3dem / relion

Image-processing software for cryo-electron microscopy
https://relion.readthedocs.io/en/latest/
GNU General Public License v2.0
450 stars 201 forks source link

2D classification job not starting on multi-GPU node #282

Closed chancie closed 5 years ago

chancie commented 7 years ago

I am aware that a similar issues have been reported in the past but without any resolution. Hence, submitting it as a new issue. I am currently struggling to get my 2D classification jobs running. The input has ~ 2 million particles.

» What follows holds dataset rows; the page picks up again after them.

-- pv_equiv track=rewrite | github.com/Jerenyaoyelu/COMP6714-project-part1 | project_part1.py | getListComplement
-- ===== SOURCE A (Python) =====
-- def getListComplement(query_token_list,entity_token_lsit):
--     lc = []
--     qtl_sorted = sorted(query_token_list)
--     etl_sorted = sorted(entity_token_lsit)
--     while etl_sorted:
--         if qtl_sorted[0] < etl_sorted[0]:
--             lc.append(qtl_sorted[0])
--             qtl_sorted.pop(0)
--         else:
--             qtl_sorted.pop(0)
--             etl_sorted.pop(0)
--     return lc + qtl_sorted
-- ===== SOURCE B (Python) =====
-- def getListComplement(query_token_list, entity_token_lsit):
--     # two index pointers over the sorted lists instead of repeated pop(0)
--     qs = sorted(query_token_list)
--     out = []
--     i = 0
--     for e in sorted(entity_token_lsit):
--         while qs[i] < e:
--             out.append(qs[i])
--             i += 1
--         i += 1
--     return out + qs[i:]
-- ===== Notes on version B (the rewrite author's own statement) =====
-- stated objective: faster
-- what changed: replaces A's while-loop that pops element 0 of both sorted lists (each pop(0) is O(n)) by a for-loop over the sorted entity list with a single advancing index pointer into the sorted query list, so nothing is ever shifted
import Mathlib
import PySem

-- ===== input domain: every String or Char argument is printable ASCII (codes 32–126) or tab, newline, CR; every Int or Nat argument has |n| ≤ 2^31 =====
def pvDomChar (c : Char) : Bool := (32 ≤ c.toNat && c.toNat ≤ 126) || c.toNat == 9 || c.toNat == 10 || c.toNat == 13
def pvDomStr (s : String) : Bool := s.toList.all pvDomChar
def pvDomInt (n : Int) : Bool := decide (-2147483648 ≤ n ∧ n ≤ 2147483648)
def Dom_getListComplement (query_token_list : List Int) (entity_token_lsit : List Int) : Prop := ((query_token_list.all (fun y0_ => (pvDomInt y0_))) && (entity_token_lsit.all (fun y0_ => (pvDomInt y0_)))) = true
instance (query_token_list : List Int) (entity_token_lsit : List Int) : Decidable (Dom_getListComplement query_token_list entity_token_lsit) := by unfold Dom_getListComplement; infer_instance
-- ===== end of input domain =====

-- B replaces A's pop(0)-driven while-loop by a for-loop over the sorted entities with an
-- advancing index pointer into the sorted query list (objective: faster, no list shifting).


-- ===== PORT A =====
-- A's while-loop: lc accumulator, qtl_sorted and etl_sorted consumed from the front.
-- The ([], e::etl) case is where Python A raises IndexError (qtl_sorted[0]); excluded by Pre_.
def pvALoop : List Int → List Int → List Int → List Int
  | lc, qtl, [] => lc ++ qtl
  | lc, [], _ :: _ => lc
  | lc, q :: qtl, e :: etl =>
      if q < e then pvALoop (lc ++ [q]) qtl (e :: etl)
      else pvALoop lc qtl etl
termination_by _ qtl _ => qtl.length

def getListComplement (query_token_list : List Int) (entity_token_lsit : List Int) : List Int :=
  pvALoop [] (PySem.List.sorted query_token_list (fun x => x))
             (PySem.List.sorted entity_token_lsit (fun x => x))

-- ===== PORT B =====
-- inner `while qs[i] < e`: appends qs[i] and advances i.  qs[i]? = none is where Python B
-- raises IndexError; excluded by Pre_.
def pvBWhile (qs : List Int) (e : Int) : List Int → Nat → List Int × Nat
  | out, i =>
      match h : qs[i]? with
      | some v => if v < e then pvBWhile qs e (out ++ [v]) (i + 1) else (out, i)
      | none => (out, i)
termination_by out i => qs.length - i -- (out unused in the measure)
decreasing_by
  have : i < qs.length := by
    by_contra hge
    simp [List.getElem?_eq_none (by omega : qs.length ≤ i)] at h
  omega

def getListComplement_alt (query_token_list : List Int) (entity_token_lsit : List Int) : List Int :=
  let qs := PySem.List.sorted query_token_list (fun x => x)
  let st := (PySem.List.sorted entity_token_lsit (fun x => x)).foldl
      (fun (st : List Int × Nat) e =>
        let st' := pvBWhile qs e st.1 st.2
        (st'.1, st'.2 + 1)) ([], 0)
  st.1 ++ qs.drop st.2

-- ===== PRECONDITION & SPEC =====
-- Pre_ excludes exactly the inputs on which Python A raises IndexError (the sorted query list
-- is exhausted while entity tokens remain); Python B raises IndexError on the same inputs.
def Pre_getListComplement (query_token_list : List Int) (entity_token_lsit : List Int) : Prop :=
  ∀ k : Nat, k < entity_token_lsit.length →
    query_token_list.countP
        (fun x => x < (PySem.List.sorted entity_token_lsit (fun x => x))[k]!)
      + (entity_token_lsit.length - 1 - k) < query_token_list.length
instance (query_token_list : List Int) (entity_token_lsit : List Int) : Decidable (Pre_getListComplement query_token_list entity_token_lsit) := by unfold Pre_getListComplement; infer_instance

def pvWitness_getListComplement : List Int × List Int := ([1, 2, 3], [2])

def Spec_getListComplement (query_token_list : List Int) (entity_token_lsit : List Int) (out : List Int) : Prop := out = getListComplement_alt query_token_list entity_token_lsit
instance (query_token_list : List Int) (entity_token_lsit : List Int) (out : List Int) : Decidable (Spec_getListComplement query_token_list entity_token_lsit out) := by unfold Spec_getListComplement; infer_instance

-- ===== CLAIM (what is proved, stated in full; the proofs are below) =====
def Claim_equal_getListComplement : Prop := ∀ (query_token_list : List Int) (entity_token_lsit : List Int), Dom_getListComplement query_token_list entity_token_lsit → Pre_getListComplement query_token_list entity_token_lsit → Spec_getListComplement query_token_list entity_token_lsit (getListComplement query_token_list entity_token_lsit)

-- ===== LEMMAS AND PROOFS =====

-- B's run from an arbitrary state (out, i) over entity list es (the foldl of the port with a
-- generalized initial state).
def pvBRun (qs : List Int) (es : List Int) (out : List Int) (i : Nat) : List Int :=
  let st := es.foldl
      (fun (st : List Int × Nat) e =>
        let st' := pvBWhile qs e st.1 st.2
        (st'.1, st'.2 + 1)) (out, i)
  st.1 ++ qs.drop st.2

theorem pvBWhile_none {qs : List Int} {e : Int} {out : List Int} {i : Nat}
    (h : qs[i]? = none) : pvBWhile qs e out i = (out, i) := by
  rw [pvBWhile]; split <;> simp_all

theorem pvBWhile_lt {qs : List Int} {e q : Int} {out : List Int} {i : Nat}
    (h : qs[i]? = some q) (hlt : q < e) :
    pvBWhile qs e out i = pvBWhile qs e (out ++ [q]) (i + 1) := by
  conv_lhs => rw [pvBWhile]
  split <;> simp_all

theorem pvBWhile_ge {qs : List Int} {e q : Int} {out : List Int} {i : Nat}
    (h : qs[i]? = some q) (hge : ¬ q < e) :
    pvBWhile qs e out i = (out, i) := by
  rw [pvBWhile]; split <;> simp_all

theorem pvBRun_past (qs : List Int) (es : List Int) (out : List Int) (i : Nat)
    (h : qs.length ≤ i) : pvBRun qs es out i = out := by
  induction es generalizing i with
  | nil => simp [pvBRun, List.drop_eq_nil_of_le h]
  | cons e es ih =>
      have hn : qs[i]? = none := List.getElem?_eq_none h
      simp only [pvBRun, List.foldl_cons]
      rw [pvBWhile_none hn]
      exact ih (i + 1) (by omega)

theorem drop_getElem? {qs : List Int} {i : Nat} {q : Int} {t : List Int}
    (h : qs.drop i = q :: t) : qs[i]? = some q := by
  have h0 : (qs.drop i)[0]? = qs[i + 0]? := List.getElem?_drop
  simp [h] at h0
  exact h0.symm

theorem drop_succ_of_drop {qs : List Int} {i : Nat} {q : Int} {t : List Int}
    (h : qs.drop i = q :: t) : qs.drop (i + 1) = t := by
  have hd : qs.drop (i + 1) = (qs.drop i).drop 1 := by rw [List.drop_drop]
  simp [hd, h]

-- Core correspondence: A's loop on the suffix qs.drop i equals B's run from state (out, i).
theorem pvALoop_eq_pvBRun (qs : List Int) :
    ∀ qtl es out i, qtl = qs.drop i → pvALoop out qtl es = pvBRun qs es out i := by
  intro qtl
  induction qtl with
  | nil =>
      intro es out i hdrop
      have hlen : qs.length ≤ i := by
        have := List.drop_eq_nil_iff.mp hdrop.symm
        omega
      cases es with
      | nil => simp [pvALoop, pvBRun, List.drop_eq_nil_of_le hlen]
      | cons e es => rw [pvALoop, pvBRun_past qs (e :: es) out i hlen]
  | cons q qtl ih =>
      intro es out i hdrop
      have hq : qs[i]? = some q := drop_getElem? hdrop.symm
      have ht : qs.drop (i + 1) = qtl := drop_succ_of_drop hdrop.symm
      cases es with
      | nil => simp [pvALoop, pvBRun, ← hdrop]
      | cons e es =>
          by_cases hlt : q < e
          · rw [pvALoop, if_pos hlt]
            have hstep : pvBRun qs (e :: es) out i = pvBRun qs (e :: es) (out ++ [q]) (i + 1) := by
              simp only [pvBRun, List.foldl_cons]
              rw [pvBWhile_lt hq hlt]
            rw [hstep]
            exact ih (e :: es) (out ++ [q]) (i + 1) ht.symm
          · rw [pvALoop, if_neg hlt]
            have hstep : pvBRun qs (e :: es) out i = pvBRun qs es out (i + 1) := by
              simp only [pvBRun, List.foldl_cons]
              rw [pvBWhile_ge hq hlt]
            rw [hstep]
            exact ih es out (i + 1) ht.symm

-- ===== VERDICT (by name: the statement is the Claim_ definition above) =====
theorem getListComplement_spec : Claim_equal_getListComplement := by
  intro q e _ _
  show getListComplement q e = getListComplement_alt q e
  have := pvALoop_eq_pvBRun (PySem.List.sorted q (fun x => x))
      (PySem.List.sorted q (fun x => x)) (PySem.List.sorted e (fun x => x)) [] 0 (by simp)
  simpa [getListComplement, getListComplement_alt, pvBRun] using this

I am running my jobs with Relion-2.1-beta-1. The node has 32 CPUs with 4 1080s. The command that I have submitted is as follows:

which relion_refine_mpi --o Class2D/job051/run --i ./Extract/job037/particles.star --dont_combine_weights_via_disc --no_parallel_disc_io --pool 50 --c tf --ctf_intact_first_peak --iter 25 --write_subsets 1 --subset_size 25000 --max_subsets 5 --tau2_fudge 2 --particle_diameter 150 --K 100 --flatten_solvent --zero_mask -- strict_highres_exp 12 --oversampling 1 --psi_step 12 --offset_range 5 --offset_step 2 --norm --scale --j 1 --dont_check_norm --maxsig 50

It is simply stuck for now 5 hours at estimating initial noise spectra step (see blow)

=== RELION MPI setup ===

I have submitted a similar job to a workstation with with 16 CPUs and a 1080, and the job starts immediately with following command

which relion_refine --o Class2D/job052/run --i ./Extract/job037/particles.star --dont_combine_weights_via_disc --no_parallel_disc_io --pool 50 --ctf --ctf_intact_first_pea k --iter 25 --tau2_fudge 2 --particle_diameter 150 --K 100 --flatten_solvent --zero_mask --strict_highres_exp 12 --oversampling 1 --psi_step 12 --offset_range 5 --offset_s tep 2 --norm --scale --j 2 --gpu "" --dont_check_norm --maxsig 20

The gpu-ids not specified, threads will automatically be mapped to devices (incrementally). Thread 0 mapped to device 0 Thread 1 mapped to device 0 Running CPU instructions in double precision.

Any idea what the issue could be? Thank you in advance for helping out.

bforsbe commented 7 years ago

Using 5 MPIs might cause high use of RAM, that combined with syncing between the MPI-ranks might cause some serious delay at some point. Try using 4 GPUs without MPI. You can just run relion_refine with --j 8, all 4 GPUs will still be used, in your case each one using 2 threads.

biochem-fan commented 5 years ago

No response for a long time. Closing.